As you continue this journey of soul-searching, you will realize the necessity of being truthful not only to yourself but also to the outside world in order to reach a state where you have nothing to hide about you from others as well as from yourself. Truth is the only absolute thing in this world, hence, the uninhibited happiness it gives to one is also absolute. By being truthful to yourself and to the outside world, you had eliminated the Hidden quadrant from your Johari window. 

Eliminating the Blind and Hidden quadrants is easier said than done. Buddha traveled across geographies in his spiritual journey before he sat down under the tree; Swami Vivekananda traveled across India before he sat down on the rock in Kanyakumari; and all those great souls who discovered their Unknown quadrant made such soul-searching journeys to eliminate their Blind and Hidden quadrants, for such elimination is a prerequisite to explore the treasures lying inside the Unknown quadrant. Such journeys give opportunities to meet peoples from different cultures, countries and ethnic groups; to learn from them; to reflect on such learning in order to unlearn and relearn; to sit alone and talk to the nature in order to learn from it; and many such things to detoxify oneself from all the negative energy and fill oneself with truth and only truth  Now, your window has only two quadrants: Open and Unknown.

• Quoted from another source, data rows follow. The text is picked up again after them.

-- pv_equiv track=rewrite | github.com/Pedro-UwU/SIA_2Q2021 | TP4/Kohonen/Graph.py | grid_for_graph
-- ===== SOURCE A (Python) =====
-- def grid_for_graph(original_grid):
--     size = len(original_grid)
--     grid = [None] * size
--     for y in range(size):
--         grid[y] = []
--         aux = size - y - 1
--         for x in range(size):
--             grid[y].append(original_grid[x][aux])
--
--     return grid
-- ===== SOURCE B (Python) =====
-- def grid_for_graph(original_grid):
--     n = len(original_grid)
--     rows = [list(r[:n]) for r in original_grid]
--     out = []
--     for _ in range(n):
--         out.append([r.pop() for r in rows])
--     return out
-- ===== Notes on version B (the rewrite author's own statement) =====
-- stated objective: alternative
-- what changed: A computes each rotated cell by index arithmetic (grid[y][x] = original[x][size-y-1]) in a nested read-only loop; B trims rows to the square window into mutable copies and then destructively peels the grid, popping the last element of every row n times so each peel yields one rotated row and the data is consumed as it goes.
import Mathlib
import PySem

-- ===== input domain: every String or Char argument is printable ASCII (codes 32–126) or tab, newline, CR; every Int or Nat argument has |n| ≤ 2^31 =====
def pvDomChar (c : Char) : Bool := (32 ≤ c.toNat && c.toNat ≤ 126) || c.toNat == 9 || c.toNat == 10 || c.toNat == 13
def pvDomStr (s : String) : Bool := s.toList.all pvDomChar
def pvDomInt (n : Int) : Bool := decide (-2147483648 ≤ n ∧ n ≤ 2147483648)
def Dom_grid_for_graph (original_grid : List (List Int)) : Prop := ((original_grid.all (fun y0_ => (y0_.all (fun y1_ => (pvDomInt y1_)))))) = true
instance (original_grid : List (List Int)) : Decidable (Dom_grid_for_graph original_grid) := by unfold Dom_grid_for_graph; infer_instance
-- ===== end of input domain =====

-- B replaces A's read-only index-arithmetic nested loop by destructive peeling: trim rows to the square window, then pop the last element of every row n times, each peel producing one rotated row (alternative decomposition; same return value wherever A returns).


-- ===== PORT A =====
def grid_for_graph (original_grid : List (List Int)) : List (List Int) :=
  let size : Int := (original_grid.length : Int)
  (PySem.List.pyRange 0 size 1).map (fun y =>
    let aux := size - y - 1
    (PySem.List.pyRange 0 size 1).map (fun x =>
      PySem.List.pyGetD (PySem.List.pyGetD original_grid x []) aux 0))

-- ===== PORT B =====
-- the peeling loop: k times, emit the last element of every row (Python's r.pop();
-- getLastD 0 — Pre_ guarantees the rows are never empty) and drop it from each row
def pvPeel : Nat → List (List Int) → List (List Int)
  | 0, _ => []
  | k + 1, rows => (rows.map (fun r => r.getLastD 0)) :: pvPeel k (rows.map (fun r => r.dropLast))

def grid_for_graph_alt (original_grid : List (List Int)) : List (List Int) :=
  let n := original_grid.length
  let rows := original_grid.map (fun r => PySem.List.slice r none (some (n : Int)))
  pvPeel n rows

-- ===== PRECONDITION & SPEC =====
-- Pre_ excludes exactly the inputs where A raises IndexError: a row shorter than the grid's height.
def Pre_grid_for_graph (original_grid : List (List Int)) : Prop :=
  ∀ row ∈ original_grid, original_grid.length ≤ row.length
instance (original_grid : List (List Int)) : Decidable (Pre_grid_for_graph original_grid) := by
  unfold Pre_grid_for_graph; infer_instance
def pvWitness_grid_for_graph : List (List Int) := [[1, 2], [3, 4]]

def Spec_grid_for_graph (original_grid : List (List Int)) (out : List (List Int)) : Prop :=
  out = grid_for_graph_alt original_grid
instance (original_grid : List (List Int)) (out : List (List Int)) : Decidable (Spec_grid_for_graph original_grid out) := by
  unfold Spec_grid_for_graph; infer_instance

-- ===== CLAIM =====
def Claim_equal_grid_for_graph : Prop := ∀ (original_grid : List (List Int)), Dom_grid_for_graph original_grid → Pre_grid_for_graph original_grid → Spec_grid_for_graph original_grid (grid_for_graph original_grid)

-- ===== LEMMAS AND PROOFS =====

lemma getLastD_eq_getD (r : List Int) (n : Nat) (h : r.length = n + 1) :
    r.getLastD 0 = r.getD n 0 := by
  rw [List.getLastD_eq_getLast?, List.getLast?_eq_getElem?, h]
  simp [List.getD_eq_getElem?_getD]

lemma getD_dropLast (r : List Int) (i : Nat) (h : i < r.length - 1) :
    r.dropLast.getD i 0 = r.getD i 0 := by
  rw [List.getD_eq_getElem?_getD, List.getD_eq_getElem?_getD,
    List.getElem?_eq_getElem (by simpa using h), List.getElem?_eq_getElem (by omega),
    List.getElem_dropLast]

-- with k ≤ n peels of rows all of length n, peel y is row r ↦ r[n-1-y]
lemma pvPeel_eq (k : Nat) : ∀ (n : Nat) (rows : List (List Int)), k ≤ n →
    (∀ r ∈ rows, r.length = n) →
    pvPeel k rows = (List.range k).map (fun y => rows.map (fun r => r.getD (n - 1 - y) 0)) := by
  induction k with
  | zero => intro n rows _ _; rfl
  | succ k ih =>
    intro n rows hk hlen
    obtain ⟨m, rfl⟩ : ∃ m, n = m + 1 := ⟨n - 1, by omega⟩
    rw [pvPeel, ih m (rows.map (fun r => r.dropLast)) (by omega)
      (by intro r hr; rcases List.mem_map.mp hr with ⟨s, hs, rfl⟩
          simp [List.length_dropLast, hlen s hs]),
      List.range_succ_eq_map, List.map_cons, List.map_map]
    congr 1
    · simp only [Nat.sub_zero]
      exact List.map_congr_left (fun r hr => getLastD_eq_getD r m (hlen r hr))
    · apply List.map_congr_left
      intro y hy
      have hyk : y < k := List.mem_range.mp hy
      simp only [Function.comp_def, List.map_map]
      apply List.map_congr_left
      intro r hr
      have hr1 : r.length = m + 1 := hlen r hr
      have hym : y < m := by omega
      have hm : m + 1 - 1 - y.succ = m - 1 - y := by omega
      rw [hm]
      exact getD_dropLast r (m - 1 - y) (by omega)

-- a map over a list as a map over its index range
lemma map_eq_map_range (f : List Int → Int) (xs : List (List Int)) :
    xs.map f = (List.range xs.length).map (fun k => f (xs.getD k [])) := by
  apply List.ext_getElem
  · simp
  · intro i h1 h2
    simp [List.getD_eq_getElem?_getD, List.getElem?_eq_getElem (by simpa using h2)]

-- ===== VERDICT =====
theorem grid_for_graph_spec : Claim_equal_grid_for_graph := by
  intro G _ hpre
  simp only [Spec_grid_for_graph, grid_for_graph, grid_for_graph_alt]
  set n : Nat := G.length with hn
  have hsq : ∀ row ∈ G, PySem.List.slice row none (some ((n : Nat) : Int)) = row.take n :=
    fun row _ => PySem.List.slice_to_natCast row n
  set sq : List (List Int) := G.map (fun row => PySem.List.slice row none (some ((n : Nat) : Int))) with hsqdef
  have hsqlen : ∀ r ∈ sq, r.length = n := by
    intro r hr
    rcases List.mem_map.mp hr with ⟨s, hs, rfl⟩
    rw [hsq s hs]
    simp only [List.length_take]
    exact Nat.min_eq_left (hpre s hs)
  rw [pvPeel_eq n n sq le_rfl hsqlen]
  apply List.ext_getElem
  · simp [PySem.List.length_pyRange_one]
  · intro y hy1 hy2
    have hyn : y < n := by simpa [PySem.List.length_pyRange_one] using hy1
    simp only [List.getElem_map, PySem.List.getElem_pyRange_one, List.getElem_range]
    have haux : (n : Int) - (0 + (y : Int)) - 1 = ((n - 1 - y : Nat) : Int) := by
      push_cast [Nat.sub_sub]; omega
    rw [haux, PySem.List.pyRange_one, List.map_map, hsqdef, List.map_map,
      map_eq_map_range ((fun r => r.getD (n - 1 - y) 0) ∘
        (fun row => PySem.List.slice row none (some ((n : Nat) : Int)))) G]
    have hcnt : ((n : Int) - 0).toNat = n := by simp
    rw [hcnt, ← hn]
    apply List.map_congr_left
    intro k hk
    have hkn : k < n := List.mem_range.mp hk
    simp only [Function.comp_def]
    rw [show ((0 : Int) + (k : Int)) = ((k : Nat) : Int) by ring,
      PySem.List.pyGetD_natCast, PySem.List.pyGetD_natCast]
    have hrow : G.getD k [] = G[k] := by
      rw [List.getD_eq_getElem?_getD, List.getElem?_eq_getElem (by omega)]; rfl
    rw [hrow, hsq G[k] (List.getElem_mem _)]
    have hc : n - 1 - y < n := by omega
    rw [List.getD_eq_getElem?_getD, List.getD_eq_getElem?_getD, List.getElem?_take]
    simp [hc]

The last and the most crucial part of your spiritual journey is to discover that part of you that resides inside the Unknown quadrant. It is the existence of you that carries the treasure of all those things, which neither you nor your friends are a party to. It is the seat of all the secrets about humanity unknown to you; of universal truths unknown to you; and of all that resides outside human intellectual vicinity. Your friends can not help you to discover it as they do not know about it, as well as you cannot help yourself as you do not know about it. So, who can help you?  None other than your creator! Only can He help you because Unknown is known to Him only. Now, it is between you and your creator! Time for you to sit under a tree or on a rock or anywhere alone to converse with Him!  It may take months or years for you to reach the stage where you can converse with your creator in a two-way fashion. But it is bound to happen because when a man who has nothing to hide and is overflowing ONLY with the ONLY absolute thing in the world called TRUTH, the gates of your Unknown quadrant will be opened to you by your creator, and you will reach a state of enlightenment or Nirvana as showed to us by Buddha. And that will complete a man’s spiritual journey.